GPU and profiling¶
In this example, the ring network created in an earlier tutorial will be used to run the model with a GPU. In addition, it is shown how to profile the performance difference. Only the differences with that tutorial will be described.
Note
Concepts covered in this example:
Building a
arbor.context
that’ll use a GPU. This requires that you have built Arbor with GPU support enabled.Build a
arbor.domain_decomposition
and provide aarbor.partition_hint
.Profile an Arbor simulation using
arbor.meter_manager
.
The hardware context¶
An execution context describes the hardware resources on which the simulation will run.
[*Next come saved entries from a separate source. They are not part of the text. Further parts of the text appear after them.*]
-- pv_equiv track=rewrite | github.com/aanorlondo/My_Codingames | urinals-with-memoization.py | count
-- ===== SOURCE A (Python) =====
-- segments = {} #for @memoization purposes
--
-- def count(begin, end) : #yes, it will be recursive :)
--     distance = end - begin
--     if distance <= 3 :
--         return 0
--     mid = (begin+end)//2
--     if distance not in segments : #distances are classes of equivalence (5-2 = 3-0 = 4-1, etc.)
--         segments[distance] = count(begin,mid) + count(mid,end) + 1 #+1 is for the middle creating 2 new segments
--     return segments[distance]
-- ===== SOURCE B (Python) =====
-- def count(begin, end):
--     # Level-by-level counting: each level of the halving tree contains segments
--     # of only two adjacent sizes q and q+1; track their multiplicities (a, b)
--     # instead of recursing, so the whole computation is O(log(end-begin)).
--     q, a, b = end - begin, 1, 0
--     total = 0
--     while q > 3:
--         total += a + b
--         if q % 2 == 0:
--             q, a, b = q // 2, 2 * a + b, b
--         else:
--             q, a, b = q // 2, a, a + 2 * b
--     return total + (b if q == 3 else 0)
-- ===== Notes on version B (the rewrite author's own statement) =====
-- stated objective: alternative
-- what changed: Replaces the memoized halving recursion over (begin,end) pairs by a bottom-free iterative loop on the distance alone: each level of the implicit subdivision tree contains segments of only two adjacent sizes q and q+1, so B tracks just (q, a, b) multiplicities and a running total in O(log(end-begin)) arithmetic steps, with no recursion and no dict.
import Mathlib
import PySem

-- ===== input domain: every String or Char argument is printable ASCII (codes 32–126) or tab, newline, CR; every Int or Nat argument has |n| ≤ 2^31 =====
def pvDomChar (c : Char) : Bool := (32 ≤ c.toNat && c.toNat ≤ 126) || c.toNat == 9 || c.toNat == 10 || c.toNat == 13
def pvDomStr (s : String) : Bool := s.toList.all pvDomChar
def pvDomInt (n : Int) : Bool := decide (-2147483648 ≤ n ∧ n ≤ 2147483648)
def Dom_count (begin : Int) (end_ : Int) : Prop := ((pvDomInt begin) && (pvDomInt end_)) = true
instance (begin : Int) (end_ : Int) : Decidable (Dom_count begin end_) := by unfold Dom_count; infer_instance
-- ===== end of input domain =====

-- B replaces the memoized recursion by an O(log d) level-by-level loop over
-- segment-size multiplicities (objective: alternative decomposition).
-- A's global memo dict is threaded as explicit state (fresh per top-level call);
-- the RETURN value is identical, the persistent global mutation is not modelled.

-- ===== PORT A =====
-- Python A's global `segments` dict becomes a state parameter; `segments[distance]`
-- after the branch is always present, so `getD distance 0` reads exactly that value.
def countAux (begin end_ : Int) (segments : PySem.Dict Int Int) : Int × PySem.Dict Int Int :=
  let distance := end_ - begin
  if _h : distance ≤ 3 then (0, segments)
  else
    let mid := PySem.Int.floordiv (begin + end_) 2
    if (segments.get? distance).isNone then
      let r1 := countAux begin mid segments
      let r2 := countAux mid end_ r1.2
      let segments' := r2.2.insert distance (r1.1 + r2.1 + 1)
      (segments'.getD distance 0, segments')
    else (segments.getD distance 0, segments)
termination_by (end_ - begin).toNat
decreasing_by
  · simp only [PySem.Int.floordiv_eq_ediv_of_pos (by norm_num : (0:Int) < 2)]
    omega
  · simp only [PySem.Int.floordiv_eq_ediv_of_pos (by norm_num : (0:Int) < 2)]
    omega

def count (begin : Int) (end_ : Int) : Int :=
  (countAux begin end_ PySem.Dict.empty).1

-- ===== PORT B =====
def countLoop (q a b total : Int) : Int :=
  if q > 3 then
    if PySem.Int.mod q 2 == 0 then
      countLoop (PySem.Int.floordiv q 2) (2 * a + b) b (total + a + b)
    else
      countLoop (PySem.Int.floordiv q 2) a (a + 2 * b) (total + a + b)
  else
    total + (if q == 3 then b else 0)
termination_by q.toNat
decreasing_by
  · simp only [PySem.Int.floordiv_eq_ediv_of_pos (by norm_num : (0:Int) < 2)]
    omega
  · simp only [PySem.Int.floordiv_eq_ediv_of_pos (by norm_num : (0:Int) < 2)]
    omega

def count_alt (begin : Int) (end_ : Int) : Int :=
  countLoop (end_ - begin) 1 0 0

-- ===== PRECONDITION & SPEC =====
def Spec_count (begin : Int) (end_ : Int) (out : Int) : Prop := out = count_alt begin end_
instance (begin : Int) (end_ : Int) (out : Int) : Decidable (Spec_count begin end_ out) := by unfold Spec_count; infer_instance

-- ===== CLAIM (what is proved, stated in full; the proofs are below) =====
def Claim_equal_count : Prop := ∀ (begin : Int) (end_ : Int), Dom_count begin end_ → Spec_count begin end_ (count begin end_)

-- ===== LEMMAS AND PROOFS =====

-- Reference recurrence on the distance only: f(d) = f(d//2) + f(d-d//2) + 1.
def fRef (d : Int) : Int :=
  if d ≤ 3 then 0 else fRef (d / 2) + fRef (d - d / 2) + 1
termination_by d.toNat
decreasing_by
  · omega
  · omega

theorem fRef_of_le {d : Int} (h : d ≤ 3) : fRef d = 0 := by
  rw [fRef]; simp [h]

theorem fRef_of_gt {d : Int} (h : 3 < d) : fRef d = fRef (d / 2) + fRef (d - d / 2) + 1 := by
  rw [fRef]; simp [show ¬ d ≤ 3 by omega]

def GoodDict (s : PySem.Dict Int Int) : Prop :=
  ∀ k v, s.get? k = some v → v = fRef k

theorem countAux_spec (n : Nat) :
    ∀ (b e : Int) (s : PySem.Dict Int Int), (e - b).toNat ≤ n → GoodDict s →
      (countAux b e s).1 = fRef (e - b) ∧ GoodDict (countAux b e s).2 := by
  induction n with
  | zero =>
    intro b e s hn hg
    rw [countAux]
    have hle : e - b ≤ 3 := by omega
    simp only [hle, dite_true]
    exact ⟨(fRef_of_le hle).symm, hg⟩
  | succ n ih =>
    intro b e s hn hg
    rw [countAux]
    by_cases hle : e - b ≤ 3
    · simp only [hle, dite_true]
      exact ⟨(fRef_of_le hle).symm, hg⟩
    · simp only [hle, dite_false]
      set d := e - b with hd
      set mid := PySem.Int.floordiv (b + e) 2 with hmid
      have hmid' : mid = (b + e) / 2 := by
        rw [hmid, PySem.Int.floordiv_eq_ediv_of_pos (by norm_num : (0:Int) < 2)]
      have h1 : mid - b = d / 2 := by omega
      have h2 : e - mid = d - d / 2 := by omega
      have hlt1 : (mid - b).toNat ≤ n := by omega
      have hlt2 : (e - mid).toNat ≤ n := by omega
      by_cases hnone : (s.get? d).isNone
      · simp only [hnone, if_pos]
        obtain ⟨ha1, hg1⟩ := ih b mid s hlt1 hg
        obtain ⟨ha2, hg2⟩ := ih mid e (countAux b mid s).2 hlt2 hg1
        set v := (countAux b mid s).1 + (countAux mid e (countAux b mid s).2).1 + 1 with hv
        have hval : v = fRef d := by
          rw [hv, ha1, ha2, h1, h2,
            show fRef d = fRef (d / 2) + fRef (d - d / 2) + 1 from fRef_of_gt (by omega)]
        constructor
        · rw [PySem.Dict.getD_insert_self]
          exact hval
        · intro k w hk
          by_cases hkd : k = d
          · subst hkd
            rw [PySem.Dict.get?_insert_self] at hk
            cases hk
            exact hval
          · rw [PySem.Dict.get?_insert_of_ne _ _ hkd] at hk
            exact hg2 k w hk
      · simp only [hnone, Bool.false_eq_true, if_false]
        obtain ⟨w, hw⟩ : ∃ w, s.get? d = some w := by
          cases h : s.get? d with
          | none => rw [h] at hnone; simp at hnone
          | some w => exact ⟨w, rfl⟩
        refine ⟨?_, hg⟩
        rw [PySem.Dict.getD_of_get?_eq_some _ _ hw]
        exact hg d w hw

theorem countLoop_spec : ∀ (q a b total : Int),
    countLoop q a b total = total + a * fRef q + b * fRef (q + 1) := by
  intro q a b total
  induction q, a, b, total using countLoop.induct with
  | case1 q a b total hq hev ih =>
    rw [countLoop]
    simp only [hq, if_pos, hev, if_pos]
    rw [ih]
    have h2 : PySem.Int.floordiv q 2 = q / 2 :=
      PySem.Int.floordiv_eq_ediv_of_pos (by norm_num)
    have hm : PySem.Int.mod q 2 = q % 2 :=
      PySem.Int.mod_eq_emod_of_pos (by norm_num)
    have hev' : q % 2 = 0 := by
      simpa [hm] using hev
    rw [h2]
    have e1 : fRef q = 2 * fRef (q / 2) + 1 := by
      rw [fRef_of_gt hq]
      have : q - q / 2 = q / 2 := by omega
      rw [this]; ring
    have e2 : fRef (q + 1) = fRef (q / 2) + fRef (q / 2 + 1) + 1 := by
      rw [fRef_of_gt (by omega)]
      have ha : (q + 1) / 2 = q / 2 := by omega
      rw [ha]
      have hb : q + 1 - q / 2 = q / 2 + 1 := by omega
      rw [hb]
    rw [e1, e2]; ring
  | case2 q a b total hq hev ih =>
    rw [countLoop]
    simp only [hq, if_pos, hev, Bool.false_eq_true, if_false]
    rw [ih]
    have h2 : PySem.Int.floordiv q 2 = q / 2 :=
      PySem.Int.floordiv_eq_ediv_of_pos (by norm_num)
    have hm : PySem.Int.mod q 2 = q % 2 :=
      PySem.Int.mod_eq_emod_of_pos (by norm_num)
    have hodd : q % 2 = 1 := by
      have : ¬ PySem.Int.mod q 2 = 0 := by simpa using hev
      rw [hm] at this; omega
    rw [h2]
    have e1 : fRef q = fRef (q / 2) + fRef (q / 2 + 1) + 1 := by
      rw [fRef_of_gt hq]
      have : q - q / 2 = q / 2 + 1 := by omega
      rw [this]
    have e2 : fRef (q + 1) = 2 * fRef (q / 2 + 1) + 1 := by
      rw [fRef_of_gt (by omega)]
      have ha : (q + 1) / 2 = q / 2 + 1 := by omega
      rw [ha]
      have hb : q + 1 - (q / 2 + 1) = q / 2 + 1 := by omega
      rw [hb]; ring
    rw [e1, e2]; ring
  | case3 q a b total hq =>
    rw [countLoop]
    simp only [hq]
    by_cases h3 : q = 3
    · subst h3
      have f3 : fRef 3 = 0 := fRef_of_le (by norm_num)
      have f4 : fRef 4 = 1 := by
        rw [fRef_of_gt (by norm_num)]
        norm_num [fRef_of_le]
      simp [f3, f4]
    · have hq3 : q ≤ 2 := by omega
      have f1 : fRef q = 0 := fRef_of_le (by omega)
      have f2 : fRef (q + 1) = 0 := fRef_of_le (by omega)
      simp [h3, f1, f2]

-- ===== VERDICT (by name: the statement is the Claim_ definition above) =====
theorem count_spec : Claim_equal_count := by
  intro b e _
  unfold Spec_count count count_alt
  have hempty : GoodDict PySem.Dict.empty := by
    intro k v hk
    rw [PySem.Dict.get?_empty] at hk
    cases hk
  have hA := (countAux_spec (e - b).toNat b e PySem.Dict.empty le_rfl hempty).1
  rw [hA, countLoop_spec]
  ring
It contains the thread pool used to parallelise work on the local CPU, and optionally describes GPU resources
and the MPI communicator for distributed simulations. In some other examples, the arbor.single_cell_model
object created the execution context arbor.context
behind the scenes. The details of the execution
context can be customized by the user. We may specify the number of threads in the thread pool; determine the
id of the GPU to be used; or create our own MPI communicator.
Step (11) creates a hardware context where we set the gpu_id
. This requires
that you have built Arbor manually, with GPU support (See here how to do that). On a regular
consumer device with a single GPU, the index you should pass is 0
. Change the value to run the example with and
without GPU.
# (11) Set up the hardware context
# gpu_id set to None will not use a GPU.
# gpu_id=0 instructs Arbor to the first GPU present in your system
context = arbor.context(threads="avail_threads", gpu_id=None)
print(context)
Profiling¶
Arbor comes with a arbor.meter_manager
to help you profile your simulations. In this case, you can run the
example with gpu_id=None
and gpu_id=0
and observe the difference with the meter_manager
.
Step (12) sets up the meter manager and starts it using the (only) context. This way, only Arbor related execution is measured, not Python code.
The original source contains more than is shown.